» **EXERCISE GOAL**
Find the lines holding the string "with" in the data, then copy all of them.

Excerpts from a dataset
theorem bfsLoop_spec (tgt : List Int) :
    ∀ (fuel : Nat) (q : List (List Int) × List (List Int))
      (par : Std.HashMap (List Int) (Option (List Int))),
      InvP par → (∀ s ∈ QL q, s ∈ par) →
      InvP (bfsLoop tgt fuel q par) ∧
      (∀ k, k ∈ par → k ∈ bfsLoop tgt fuel q par) ∧
      (ValidW tgt → Comp tgt q par → mu q par < fuel → tgt ∈ bfsLoop tgt fuel q par) := by
  intro fuel
  induction fuel with
  | zero =>
    intro q par hP hQ
    refine ⟨hP, fun k hk => hk, ?_⟩
    intro _ _ hmu
    omega
  | succ fuel ih =>
    intro q par hP hQ
    cases hpop : pvQPop q with
    | none =>
      have hred : bfsLoop tgt (fuel + 1) q par = par := by
        simp [bfsLoop, hpop]
      rw [hred]
      refine ⟨hP, fun k hk => hk, ?_⟩
      intro hv hc _
      rcases hc with h | h
      · exact h
      · apply all_expanded_complete par hP.2.1 _ tgt hv
        intro w hw hl
        rcases h w hw hl with hq | he
        · rw [QL_pop_none q hpop] at hq
          exact absurd hq (List.not_mem_nil)
        · exact he
    | some p =>
      obtain ⟨st, q'⟩ := p
      have hqq : QL q = st :: QL q' := QL_pop q st q' hpop
      have hstp : st ∈ par := hQ st (by rw [hqq]; exact List.mem_cons_self)
      have hQ' : ∀ s ∈ QL q', s ∈ par := fun s hs =>
        hQ s (by rw [hqq]; exact List.mem_cons_of_mem _ hs)
      have hmuq : mu q par = mu q' par + 1 := by
        unfold mu
        rw [hqq, List.length_cons]
        omega
      by_cases h8 : st.length = 8
      · by_cases het : st = tgt
        · have hred : bfsLoop tgt (fuel + 1) q par = par := by
            simp only [bfsLoop, hpop]
            rw [if_pos h8, if_pos het]
          rw [hred]
          exact ⟨hP, fun k hk => hk, fun _ _ _ => het ▸ hstp⟩
        · have hred : bfsLoop tgt (fuel + 1) q par = bfsLoop tgt fuel q' par := by
            simp only [bfsLoop, hpop]
            rw [if_pos h8, if_neg het]
          rw [hred]
          obtain ⟨iP, imono, icomp⟩ := ih q' par hP hQ'
          refine ⟨iP, imono, ?_⟩
          intro hv hc hmu
          apply icomp hv ?_ (by omega)
          rcases hc with h | h
          · exact Or.inl h
          · right
            intro w hw hl
            rcases h w hw hl with hq | he
            · rw [hqq] at hq
              rcases List.mem_cons.mp hq with rfl | hq
              · exact absurd h8 (by omega)
              · exact Or.inl hq
            · exact Or.inr he
      · have hlt8 : st.length < 8 :=
          lt_of_le_of_ne (validW_length_le st (hP.1 st hstp)) h8
        have hcs : ∀ c ∈ PySem.List.pyRange 0 8 1, 0 ≤ c ∧ c < 8 := by
          intro c hcm
          exact (PySem.List.mem_pyRange_one).mp hcm
        obtain ⟨j1, j2, j3, j4, j5, j6, j7, j8, j9⟩ :=
          bfsInner_spec tgt st (hP.1 st hstp) hlt8 (PySem.List.pyRange 0 8 1) q' par hcs hP hstp hQ'
        have hred : bfsLoop tgt (fuel + 1) q par
            = bfsLoop tgt fuel (bfsInner tgt st (PySem.List.pyRange 0 8 1) q' par).1
                (bfsInner tgt st (PySem.List.pyRange 0 8 1) q' par).2.1 := by
          simp only [bfsLoop, hpop]
          rw [if_neg h8]
        rw [hred]
        obtain ⟨kP, kmono, kcomp⟩ := ih _ _ j3 j4
        refine ⟨kP, fun k hk => kmono k (j1 k hk), ?_⟩
        intro hv hc hmu
        cases hfd : (bfsInner tgt st (PySem.List.pyRange 0 8 1) q' par).2.2 with
        | true => exact kmono tgt (j6 hfd)
        | false =>
          apply kcomp hv ?_ ?_
          · rcases hc with h | h
            · exact Or.inl (j1 tgt h)
            · right
              intro w hw hl
              by_cases hwold : w ∈ par
              · rcases h w hwold hl with hq | he
                · rw [hqq] at hq
                  rcases List.mem_cons.mp hq with rfl | hq
                  · right
                    intro c h0 hc7 hcw
                    exact j5 hfd c (PySem.List.mem_pyRange_one.mpr ⟨h0, hc7⟩) hcw
                  · exact Or.inl (j7 hfd w hq)
                · right
                  intro c h0 hc7 hcw
                  exact j1 _ (he c h0 hc7 hcw)
              · exact Or.inl (j8 hfd w hw hwold)
          · have hj9 := j9
            omega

» **OUTPUT**
  induction fuel with
    cases hpop : pvQPop q with
      rcases hc with h | h
        rcases h w hw hl with hq | he
          rcases hc with h | h
            rcases h w hw hl with hq | he
              rcases List.mem_cons.mp hq with rfl | hq
        cases hfd : (bfsInner tgt st (PySem.List.pyRange 0 8 1) q' par).2.2 with
          · rcases hc with h | h
              · rcases h w hwold hl with hq | he
                  rcases List.mem_cons.mp hq with rfl | hq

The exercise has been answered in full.